Julienne poussa aussitôt des cris d'orfraie sans souci de faire scandale.

– Moi, malade ? C'est pas vrai ! Y a pas si longtemps qu'un chirurgien-juré du Châtelet m'a examinée et m'a dit que j'étais fraîche comme la rosé. Et comme après j'étais tout le temps enfermée à l'Hôpital général, avec quels hommes voulez-vous que je les aie attrapées, vos maladies ? Mâme Angélique, au secours ! Écoutez ce qu'y dit !... Y dit que j'suis pourrie !

– Cette femme est malade, réitéra Colin, prenant Angélique à témoin, regardez la tête qu'elle a.

En effet, le visage joufflu de la Bile était d'une vilaine couleur cireuse, et des cernes sombres marquaient ses yeux, à croire qu'elle s'était mis du khôl. Son regard brillant dénonçait une fièvre intense.

– Je ne crois pas qu'elle soit malade, dit Angélique, mais je suis persuadée qu'elle a été blessée dans le naufrage. Elle n'a cessé de refuser de se laisser soigner. Or, sa blessure s'aggrave. Allons, Julienne, laissez-vous panser, vous risquez votre vie...

– Allez vous faire f..., répliqua grossièrement la fille.

Angélique lui administra une paire de gifles qui l'envoya rouler à terre illico. En fait, la pauvre malheureuse ne tenait plus sur ses jambes.

– Laisse-toi donc soigner, conclut Colin, sinon pas de quartier. Je te rembarque ce soir même avec les gars du Sans-Peur.

Julienne, à terre, paraissait vaincue et inspirait la pitié. Ses yeux affolés cherchaient avec panique une issue.

– C'est que j'ai peur, moi, se plaignit-elle, à bout d'arguments. Vous allez me faire mal à me charcuter.

La voix de crécelle d'Aristide Beaumarchand, qui s'était faufilé on ne sait comment dans la grange, s'éleva derrière leur groupe.

– Pas avec elle, ma belle ! Vous n'aurez pas mal avec elle, je m'en porte garant. Y a pas une guérisseuse qui ait la main plus légère. Reluquez-moi ce boulot. Cousu main, j'vous dis.

Il dénouait d'un doigt preste les aiguillettes de son haut-de-chausses et exhibait aux yeux de Julienne, fascinée par son autorité, son triste ventre pâle traversé de part en part d'une longue estafilade violette.

– Admirez-moi ça ! Eh bien, c'est elle, cette dame Angélique qui m'a recousu avec du fil et une aiguille, oui, parfaitement, ma belle. J'avais toutes mes tripes sur le sable. J'étais foutu, quoi !

– Pas possible ! s'écria la Julienne, accompagnant son exclamation de jurons bien sentis.

– Comme je vous le dis. Eh bien, voyez-moi cela aujourd'hui. Et c'qu'y a par en dessous, c'est encore gaillard et à votre service, ma belle !

– Assez de gaudrioles, interrompit Angélique voyant la tournure que prenait la démonstration. Aristide, vous êtes un vaurien, et même la Fille du Diable ou la pire des garces, je ne l'encouragerais pas à vous fréquenter. Ce serait encore trop bon pour vous et trop mauvais pour elle.
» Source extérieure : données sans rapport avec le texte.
-- pv_equiv track=rewrite | github.com/SerFrasca/SnagPy | ASTROTIME.py | leap_seconds
-- ===== SOURCE A (Python) =====
-- def leap_seconds(mjd):
--     '''
--     leap seconds at mjd
--     independent list (see also astropy function)
--     we put 0 leapswconds at 1 January 1972
--     '''
--
--     leaptimes=[]
--
--     leaptimes.append(41317)
--     leaptimes.append(41499)
--     leaptimes.append(41683)
--     leaptimes.append(42048)
--     leaptimes.append(42413)
--     leaptimes.append(42778)
--     leaptimes.append(43144)
--     leaptimes.append(43509)
--     leaptimes.append(43874)
--
--     leaptimes.append(44786)
--     leaptimes.append(45151)
--     leaptimes.append(45516)
--     leaptimes.append(46247)
--     leaptimes.append(47161)
--     leaptimes.append(47892)
--     leaptimes.append(48257)
--     leaptimes.append(48804)
--     leaptimes.append(49169)
--     leaptimes.append(49534)
--     leaptimes.append(50083)
--     leaptimes.append(50630)
--     leaptimes.append(51179)
--     leaptimes.append(53736)
--     leaptimes.append(54832)
--     leaptimes.append(56109)
--     leaptimes.append(57204)
--     leaptimes.append(57754)
--
--     ii=0
--     for tt in leaptimes:
--         if mjd < tt:
--             break
--         ii+=1
--
--     return ii
-- ===== SOURCE B (Python) =====
-- _LEAPTIMES = (41317, 41499, 41683, 42048, 42413, 42778, 43144, 43509, 43874,
--               44786, 45151, 45516, 46247, 47161, 47892, 48257, 48804, 49169,
--               49534, 50083, 50630, 51179, 53736, 54832, 56109, 57204, 57754)
--
--
-- def leap_seconds(mjd):
--     '''
--     leap seconds at mjd: number of leap-second epochs <= mjd,
--     found by binary search over the sorted constant table
--     '''
--     lo, hi = 0, len(_LEAPTIMES)
--     while lo < hi:
--         mid = (lo + hi) // 2
--         if mjd < _LEAPTIMES[mid]:
--             hi = mid
--         else:
--             lo = mid + 1
--     return lo
-- ===== Notes on version B (the rewrite author's own statement) =====
-- stated objective: alternative
-- what changed: Replaces A's linear scan with break over the incrementally appended list by a binary search (bisect_right by hand) over the same sorted constant table.
import Mathlib
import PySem

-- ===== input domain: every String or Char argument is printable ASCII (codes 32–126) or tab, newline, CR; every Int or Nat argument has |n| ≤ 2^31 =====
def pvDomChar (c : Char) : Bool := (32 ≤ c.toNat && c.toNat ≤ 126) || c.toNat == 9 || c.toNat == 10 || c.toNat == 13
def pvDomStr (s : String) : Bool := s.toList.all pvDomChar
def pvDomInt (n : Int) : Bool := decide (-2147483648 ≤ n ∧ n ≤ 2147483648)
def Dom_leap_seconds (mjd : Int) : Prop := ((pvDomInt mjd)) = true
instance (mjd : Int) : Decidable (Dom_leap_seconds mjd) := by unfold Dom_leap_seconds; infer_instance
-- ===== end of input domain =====

-- B replaces A's linear scan-with-break by a binary search over the same sorted constant table (alternative algorithm; same fixed 27-entry table).


-- ===== PORT A =====
-- A's leaptimes list (built in Python by successive appends to [])
def leaptimesA : List Int :=
  [41317, 41499, 41683, 42048, 42413, 42778, 43144, 43509, 43874,
   44786, 45151, 45516, 46247, 47161, 47892, 48257, 48804, 49169,
   49534, 50083, 50630, 51179, 53736, 54832, 56109, 57204, 57754]

-- the 'for tt in leaptimes: if mjd < tt: break ; ii += 1' loop
def loopA (mjd : Int) : List Int → Int → Int
  | [], ii => ii
  | t :: ts, ii => if mjd < t then ii else loopA mjd ts (ii + 1)

def leap_seconds (mjd : Int) : Int := loopA mjd leaptimesA 0

-- ===== PORT B =====
-- Source B's constant table _LEAPTIMES
def leapTableB : List Int :=
  [41317, 41499, 41683, 42048, 42413, 42778, 43144, 43509, 43874,
   44786, 45151, 45516, 46247, 47161, 47892, 48257, 48804, 49169,
   49534, 50083, 50630, 51179, 53736, 54832, 56109, 57204, 57754]

-- Source B's while-loop binary search; lo, hi are indices into the table (always in range)
def bsearchB (mjd : Int) (lo hi : Nat) : Nat :=
  if _h : lo < hi then
    if mjd < leapTableB.getD ((lo + hi) / 2) 0 then
      bsearchB mjd lo ((lo + hi) / 2)
    else
      bsearchB mjd ((lo + hi) / 2 + 1) hi
  else lo
termination_by hi - lo
decreasing_by all_goals omega

def leap_seconds_alt (mjd : Int) : Int := (bsearchB mjd 0 leapTableB.length : Int)

-- ===== PRECONDITION & SPEC =====
def Spec_leap_seconds (mjd : Int) (out : Int) : Prop := out = leap_seconds_alt mjd
instance (mjd : Int) (out : Int) : Decidable (Spec_leap_seconds mjd out) := by unfold Spec_leap_seconds; infer_instance

-- ===== CLAIM (what is proved, stated in full; the proofs are below) =====
def Claim_equal_leap_seconds : Prop := ∀ (mjd : Int), Dom_leap_seconds mjd → Spec_leap_seconds mjd (leap_seconds mjd)

-- ===== LEMMAS AND PROOFS =====

-- number of table entries ≤ mjd, as a takeWhile-prefix length
def cntLeap (mjd : Int) : Nat := (leapTableB.takeWhile (fun t => t ≤ mjd)).length

-- A's loop counts the ≤-prefix of the list it scans
theorem loopA_eq_takeWhile (mjd : Int) (L : List Int) (ii : Int) :
    loopA mjd L ii = ii + ((L.takeWhile (fun t => t ≤ mjd)).length : Int) := by
  induction L generalizing ii with
  | nil => simp [loopA]
  | cons t ts ih =>
    by_cases h : mjd < t
    · simp [loopA, h, show ¬ (t ≤ mjd) by omega]
    · simp only [loopA, if_neg h, ih, List.takeWhile_cons,
        show (decide (t ≤ mjd)) = true by simp; omega, if_pos, List.length_cons]
      push_cast
      ring

-- indices inside the takeWhile prefix satisfy the predicate (generic)
theorem takeWhile_getD {p : Int → Bool} :
    ∀ (L : List Int) (i : Nat), i < (L.takeWhile p).length → p (L.getD i 0) = true := by
  intro L
  induction L with
  | nil => intro i h; simp [List.takeWhile] at h
  | cons a L ih =>
    intro i h
    by_cases hp : p a = true
    · cases i with
      | zero => simpa using hp
      | succ j =>
        simp only [List.takeWhile_cons, hp, if_pos, List.length_cons] at h
        simpa using ih j (by omega)
    · simp [hp] at h
-- the first index past the takeWhile prefix fails the predicate (generic)
theorem takeWhile_first_fail {p : Int → Bool} :
    ∀ (L : List Int), (L.takeWhile p).length < L.length →
      p (L.getD (L.takeWhile p).length 0) = false := by
  intro L
  induction L with
  | nil => intro h; simp at h
  | cons a L ih =>
    intro h
    by_cases hp : p a = true
    · simp only [List.takeWhile_cons, hp, if_pos, List.length_cons] at h ⊢
      simpa using ih (by omega)
    · simp [hp] at h ⊢

-- the table is sorted
theorem leapTableB_sorted : List.Pairwise (· ≤ ·) leapTableB := by decide

theorem leapTableB_mono {i j : Nat} (hij : i ≤ j) (hj : j < leapTableB.length) :
    leapTableB.getD i 0 ≤ leapTableB.getD j 0 := by
  rcases Nat.lt_or_ge i j with h | h
  · have := (List.pairwise_iff_getElem.mp leapTableB_sorted) i j (by omega) hj h
    rwa [List.getD_eq_getElem _ _ (by omega), List.getD_eq_getElem _ _ hj]
  · have : i = j := by omega
    subst this; exact le_refl _

-- invariant: if cntLeap mjd lies in [lo, hi] and hi is in range, the search returns it
theorem bsearchB_eq (mjd : Int) (lo hi : Nat)
    (h1 : lo ≤ cntLeap mjd) (h2 : cntLeap mjd ≤ hi) (h3 : hi ≤ leapTableB.length) :
    bsearchB mjd lo hi = cntLeap mjd := by
  fun_induction bsearchB mjd lo hi with
  | case1 lo hi hlt hcmp ih =>
    apply ih h1 ?_ (by omega)
    · -- mjd < table[(lo+hi)/2] forces cnt ≤ mid
      by_contra hc
      have hmid : (lo + hi) / 2 < (leapTableB.takeWhile (fun t => t ≤ mjd)).length := by
        unfold cntLeap at hc; omega
      have := takeWhile_getD leapTableB _ hmid
      simp [List.getD] at this
      simp [List.getD] at hcmp
      omega
  | case2 lo hi hlt hcmp ih =>
    apply ih ?_ h2 h3
    · -- table[(lo+hi)/2] ≤ mjd forces mid+1 ≤ cnt
      by_contra hc
      have hcnt : cntLeap mjd < leapTableB.length := by omega
      have hfail := takeWhile_first_fail leapTableB hcnt
      have hmono := leapTableB_mono (i := cntLeap mjd) (j := (lo + hi) / 2)
        (by omega) (by omega)
      unfold cntLeap at hfail hmono hc
      simp [List.getD] at hfail hcmp hmono
      omega
  | case3 lo hi hlt => omega

-- takeWhile never lengthens a list
theorem takeWhile_len_le {p : Int → Bool} : ∀ (L : List Int), (L.takeWhile p).length ≤ L.length := by
  intro L
  induction L with
  | nil => simp
  | cons a L ih =>
    by_cases hp : p a = true <;> simp [hp] <;> omega

-- ===== VERDICT (by name: the statement is the Claim_ definition above) =====
theorem leap_seconds_spec : Claim_equal_leap_seconds := by
  intro mjd _
  unfold Spec_leap_seconds leap_seconds leap_seconds_alt
  have hA : leaptimesA = leapTableB := rfl
  rw [hA, loopA_eq_takeWhile,
    bsearchB_eq mjd 0 leapTableB.length (Nat.zero_le _)
      (takeWhile_len_le _) (le_refl _)]
  simp [cntLeap]
-- pv_equiv track=rewrite | github.com/Doctorgth/avto_veks_prog | veksel.py | create_veksel
-- ===== SOURCE A (Python) =====
-- def find(info,mas):
--     i=-1
--     for j in range(len(mas)):
--         if info==mas[j]:
--             i=j
--             return i
--     return i
--
-- Sev_name=["ифнир","корвус","ксанатос","луций","рейвен","тарон","фанем","шаеда"]
--
-- def create_veksel(slov_all,s_name="ифнир"):
--     side="we"
--     type=["Железо","Дерево","Ткань","Кожа"]
--     s_name=s_name.lower()
--     i=find(s_name,Sev_name)
--     if i!=-1:
--         ret="Векселя для сервера: "+s_name+"\n"
--     else:
--         ret = "Имя сервера не найдено, Векселя для сервера: " + s_name + "\n"
--     for s in side:
--         if s=="w":
--             ret+="ЗАПАД\n\n"
--         else:
--             ret+="ВОСТОК\n\n"
--         for t in type:
--             ret+=t+"\n\n"
--             for i in slov_all:
--                 if i["res"]==t and i["side"]==s:
--                     ret+=create_stroka(i)+"\n"
--             ret+="\n"
--
--     return ret
--
-- def create_stroka(x):
--     return x["name"]+" "+x["count"]
-- ===== SOURCE B (Python) =====
-- Sev_name=["ифнир","корвус","ксанатос","луций","рейвен","тарон","фанем","шаеда"]
--
-- def create_veksel(slov_all, s_name="ифнир"):
--     types = ("Железо", "Дерево", "Ткань", "Кожа")
--     buckets = {}
--     for item in slov_all:
--         if item["res"] in types:
--             buckets.setdefault((item["side"], item["res"]), []).append(item)
--     s_name = s_name.lower()
--     if s_name in Sev_name:
--         ret = "Векселя для сервера: " + s_name + "\n"
--     else:
--         ret = "Имя сервера не найдено, Векселя для сервера: " + s_name + "\n"
--     for s, label in (("w", "ЗАПАД"), ("e", "ВОСТОК")):
--         ret += label + "\n\n"
--         for t in types:
--             ret += t + "\n\n"
--             for item in buckets.get((s, t), ()):
--                 ret += item["name"] + " " + item["count"] + "\n"
--             ret += "\n"
--     return ret
-- ===== Notes on version B (the rewrite author's own statement) =====
-- stated objective: alternative
-- what changed: B replaces A's eight full scans of slov_all (one per side x type combination) by a single bucketing pass into a dict keyed by (side, res) followed by lookup-driven emission over the fixed side/type order.
import Mathlib
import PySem

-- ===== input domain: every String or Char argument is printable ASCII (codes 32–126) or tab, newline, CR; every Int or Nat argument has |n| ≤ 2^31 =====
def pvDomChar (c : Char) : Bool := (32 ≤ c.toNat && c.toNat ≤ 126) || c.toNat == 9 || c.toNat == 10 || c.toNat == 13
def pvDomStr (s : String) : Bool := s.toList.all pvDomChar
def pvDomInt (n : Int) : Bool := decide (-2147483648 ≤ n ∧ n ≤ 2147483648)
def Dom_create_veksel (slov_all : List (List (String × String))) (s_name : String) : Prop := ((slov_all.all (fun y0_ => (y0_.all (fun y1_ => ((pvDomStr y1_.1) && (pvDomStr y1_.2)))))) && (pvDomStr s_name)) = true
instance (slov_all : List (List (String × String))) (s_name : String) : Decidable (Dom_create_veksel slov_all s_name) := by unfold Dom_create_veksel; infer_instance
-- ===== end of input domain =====

-- B replaces A's eight full scans of slov_all (one scan per side×type pair) by one bucketing
-- pass into a dict keyed by (side, res), then lookup-driven emission in the fixed order.

-- ===== PORT A =====
-- x[k] for a Python dict (assoc list, first match); total with default "" — Pre_ guarantees presence
def pgetO (x : List (String × String)) (k : String) : Option String :=
  (x.find? (fun p => p.1 == k)).map (fun p => p.2)

def pget (x : List (String × String)) (k : String) : String :=
  (pgetO x k).getD ""

-- find(info, mas): index of first match else -1 (index counter carried as j)
def findAux (info : String) : List String → Int → Int
  | [], _ => -1
  | m :: rest, j => if info == m then j else findAux info rest (j + 1)

def find (info : String) (mas : List String) : Int := findAux info mas 0

def Sev_name : List String :=
  ["ифнир", "корвус", "ксанатос", "луций", "рейвен", "тарон", "фанем", "шаеда"]

def create_stroka (x : List (String × String)) : String :=
  pget x "name" ++ " " ++ pget x "count"

def veksel_types : List String := ["Железо", "Дерево", "Ткань", "Кожа"]

def create_veksel (slov_all : List (List (String × String))) (s_name : String) : String :=
  let side : String := "we"
  let type := veksel_types
  let s_name := PySem.Str.lower s_name
  let i := find s_name Sev_name
  let ret :=
    if i ≠ -1 then "Векселя для сервера: " ++ s_name ++ "\n"
    else "Имя сервера не найдено, Векселя для сервера: " ++ s_name ++ "\n"
  side.toList.foldl (fun ret s =>
    let ret := ret ++ (if s = 'w' then "ЗАПАД\n\n" else "ВОСТОК\n\n")
    type.foldl (fun ret t =>
      let ret := ret ++ t ++ "\n\n"
      let ret := slov_all.foldl (fun ret i =>
        if pget i "res" == t && pget i "side" == String.singleton s
        then ret ++ create_stroka i ++ "\n" else ret) ret
      ret ++ "\n") ret) ret

-- ===== PORT B =====
def create_veksel_alt (slov_all : List (List (String × String))) (s_name : String) : String :=
  let types := veksel_types
  -- one bucketing pass: buckets[(side, res)] = items in insertion order (setdefault+append = modify with [] default)
  let buckets : PySem.Dict (String × String) (List (List (String × String))) :=
    slov_all.foldl (fun d item =>
      if pget item "res" ∈ types then
        d.modify (pget item "side", pget item "res") [] (fun l => l ++ [item])
      else d) PySem.Dict.empty
  let s_name := PySem.Str.lower s_name
  let ret :=
    if Sev_name.contains s_name then "Векселя для сервера: " ++ s_name ++ "\n"
    else "Имя сервера не найдено, Векселя для сервера: " ++ s_name ++ "\n"
  [("w", "ЗАПАД"), ("e", "ВОСТОК")].foldl (fun ret (sl : String × String) =>
    let ret := ret ++ sl.2 ++ "\n\n"
    types.foldl (fun ret t =>
      let ret := ret ++ t ++ "\n\n"
      let ret := (buckets.getD (sl.1, t) []).foldl (fun ret item =>
        ret ++ pget item "name" ++ " " ++ pget item "count" ++ "\n") ret
      ret ++ "\n") ret) ret

-- ===== PRECONDITION & SPEC =====
-- Pre_ excludes exactly the inputs where Python A raises KeyError: an item without "res";
-- an item whose "res" is one of the four types but has no "side"; such an item whose "side"
-- is "w" or "e" but lacks "name" or "count".
def Pre_create_veksel (slov_all : List (List (String × String))) (s_name : String) : Prop :=
  ∀ item ∈ slov_all, (pgetO item "res").isSome ∧
    (pget item "res" ∈ veksel_types →
      (pgetO item "side").isSome ∧
      ((pget item "side" = "w" ∨ pget item "side" = "e") →
        (pgetO item "name").isSome ∧ (pgetO item "count").isSome))
instance (slov_all : List (List (String × String))) (s_name : String) : Decidable (Pre_create_veksel slov_all s_name) := by unfold Pre_create_veksel; infer_instance

def pvWitness_create_veksel : (List (List (String × String))) × String :=
  ([[("res", "iron"), ("side", "w")]], "abc")

def Spec_create_veksel (slov_all : List (List (String × String))) (s_name : String) (out : String) : Prop := out = create_veksel_alt slov_all s_name
instance (slov_all : List (List (String × String))) (s_name : String) (out : String) : Decidable (Spec_create_veksel slov_all s_name out) := by unfold Spec_create_veksel; infer_instance

-- ===== CLAIM (what is proved, stated in full; the proofs are below) =====
def Claim_equal_create_veksel : Prop := ∀ (slov_all : List (List (String × String))) (s_name : String), Dom_create_veksel slov_all s_name → Pre_create_veksel slov_all s_name → Spec_create_veksel slov_all s_name (create_veksel slov_all s_name)


-- ===== LEMMAS AND PROOFS =====

-- find: -1 exactly when absent (index counter stays nonnegative)
theorem findAux_eq_neg_one_iff (info : String) (mas : List String) (j : Int) (hj : 0 ≤ j) :
    (findAux info mas j = -1) ↔ info ∉ mas := by
  induction mas generalizing j with
  | nil => simp [findAux]
  | cons m rest ih =>
    simp only [findAux, List.mem_cons]
    by_cases h : info = m
    · have hb : (info == m) = true := by simp [h]
      simp only [hb, if_true]
      simp [h]
      omega
    · have hb : (info == m) = false := by simp [h]
      simp only [hb, Bool.false_eq_true, if_false]
      rw [ih (j + 1) (by omega)]
      simp [h]

theorem find_ne_neg_one_iff (info : String) (mas : List String) :
    (find info mas ≠ -1) ↔ mas.contains info = true := by
  unfold find
  rw [ne_eq, findAux_eq_neg_one_iff info mas 0 (by omega)]
  simp

-- the bucket at key (s, t), t a type, is exactly A's filtered sublist, in order
theorem bucket_getD (slov_all : List (List (String × String))) (s t : String)
    (ht : t ∈ (["Железо", "Дерево", "Ткань", "Кожа"] : List String))
    (d : PySem.Dict (String × String) (List (List (String × String)))) :
    (slov_all.foldl (fun d item =>
        if pget item "res" ∈ (["Железо", "Дерево", "Ткань", "Кожа"] : List String) then
          d.modify (pget item "side", pget item "res") [] (fun l => l ++ [item])
        else d) d).getD (s, t) []
      = d.getD (s, t) []
        ++ slov_all.filter (fun i => pget i "res" == t && pget i "side" == s) := by
  induction slov_all generalizing d with
  | nil => simp
  | cons x xs ih =>
    simp only [List.foldl_cons, List.filter_cons]
    by_cases hres : pget x "res" ∈ (["Железо", "Дерево", "Ткань", "Кожа"] : List String)
    · rw [if_pos hres, ih, PySem.Dict.getD_modify]
      by_cases hkey : ((s, t) : String × String) = (pget x "side", pget x "res")
      · have hs : pget x "side" = s := (congrArg Prod.fst hkey).symm
        have htt : pget x "res" = t := (congrArg Prod.snd hkey).symm
        have hpred : (pget x "res" == t && pget x "side" == s) = true := by
          simp [hs, htt]
        rw [if_pos hkey, if_pos hpred, hs, htt, List.append_assoc]
        simp
      · have hpred : ¬ ((pget x "res" == t && pget x "side" == s) = true) := by
          intro hc
          simp only [Bool.and_eq_true, beq_iff_eq] at hc
          exact hkey (by simp [hc.1, hc.2])
        rw [if_neg hkey, if_neg hpred]
    · rw [if_neg hres]
      have hpred : ¬ ((pget x "res" == t && pget x "side" == s) = true) := by
        intro hc
        simp only [Bool.and_eq_true, beq_iff_eq] at hc
        exact hres (hc.1 ▸ ht)
      rw [if_neg hpred, ih]

-- A's conditional-append scan equals a plain append fold over the filtered list
theorem foldl_if_filter {α : Type} (xs : List α) (p : α → Bool) (g : String → α → String)
    (init : String) :
    xs.foldl (fun r i => if p i then g r i else r) init
      = (xs.filter p).foldl g init := by
  induction xs generalizing init with
  | nil => rfl
  | cons x xs ih =>
    simp only [List.foldl_cons, List.filter_cons]
    by_cases h : p x
    · simp [h, ih]
    · simp [h, ih]

-- one side×type block of A equals B's bucket emission
theorem block_eq (slov_all : List (List (String × String))) (s t : String)
    (ht : t ∈ (["Железо", "Дерево", "Ткань", "Кожа"] : List String)) (init : String) :
    slov_all.foldl (fun ret i =>
        if pget i "res" == t && pget i "side" == s
        then ret ++ create_stroka i ++ "\n" else ret) init
      = ((slov_all.foldl (fun d item =>
            if pget item "res" ∈ (["Железо", "Дерево", "Ткань", "Кожа"] : List String) then
              d.modify (pget item "side", pget item "res") [] (fun l => l ++ [item])
            else d) PySem.Dict.empty).getD (s, t) []).foldl
          (fun ret item => ret ++ pget item "name" ++ " " ++ pget item "count" ++ "\n") init := by
  rw [bucket_getD slov_all s t ht PySem.Dict.empty]
  simp only [PySem.Dict.getD_empty, List.nil_append]
  rw [foldl_if_filter slov_all _ (fun r i => r ++ create_stroka i ++ "\n") init]
  have hfun : (fun (r : String) i => r ++ create_stroka i ++ "\n")
      = (fun (r : String) item => r ++ pget item "name" ++ " " ++ pget item "count" ++ "\n") := by
    funext r i
    simp [create_stroka, String.append_assoc]
  rw [hfun]

-- ===== VERDICT (by name: the statement is the Claim_ definition above) =====
theorem create_veksel_spec : Claim_equal_create_veksel := by
  intro slov_all s_name _ _
  unfold Spec_create_veksel create_veksel create_veksel_alt
  have hside : ("we" : String).toList = ['w', 'e'] := rfl
  have hW : String.singleton 'w' = "w" := rfl
  have hE : String.singleton 'e' = "e" := rfl
  simp only [hside, veksel_types, List.foldl_cons, List.foldl_nil, hW, hE,
    find_ne_neg_one_iff, reduceIte]
  rw [block_eq slov_all "w" "Железо" (by decide), block_eq slov_all "w" "Дерево" (by decide),
      block_eq slov_all "w" "Ткань" (by decide), block_eq slov_all "w" "Кожа" (by decide),
      block_eq slov_all "e" "Железо" (by decide), block_eq slov_all "e" "Дерево" (by decide),
      block_eq slov_all "e" "Ткань" (by decide), block_eq slov_all "e" "Кожа" (by decide)]
  have hCe : (if ('e' : Char) = 'w' then ("ЗАПАД\n\n" : String) else "ВОСТОК\n\n") = "ВОСТОК\n\n" := if_neg (by decide)
  have hZ : ("ЗАПАД" : String) ++ "\n\n" = "ЗАПАД\n\n" := rfl
  have hV : ("ВОСТОК" : String) ++ "\n\n" = "ВОСТОК\n\n" := rfl
  simp only [hCe, String.append_assoc, hZ, hV]
  exact rfl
– Vous m'offensez, j'ai ma dignité, dit Aristide en rafistolant ses chausses avec lenteur... et même JE crois que vous m'insultez.

– Ça va, intervint Colin en l'écartant. Tu n'as plus rien à faire ici.

Il le prit au collet et le ramena jusqu'à la porte.

– Ma parole, tu es plus tenace et envahissant que la vermine. Je finirai par te noyer de ma propre main.

Julienne riait à grands éclats, réconfortée.

– Y m'plaît, çui-là ! C'est un fier, un vrai homme, quoi !

– Tant mieux pour toi. C'est, je te le prédis, la plus vilaine crapule des deux hémisphères.

Elle s'agenouilla auprès de la misérable créature abattue, mais qui trouvait encore la gouaille nécessaire pour plaisanter et insulter. Une vraie graine de la Cour des Miracles de Paris.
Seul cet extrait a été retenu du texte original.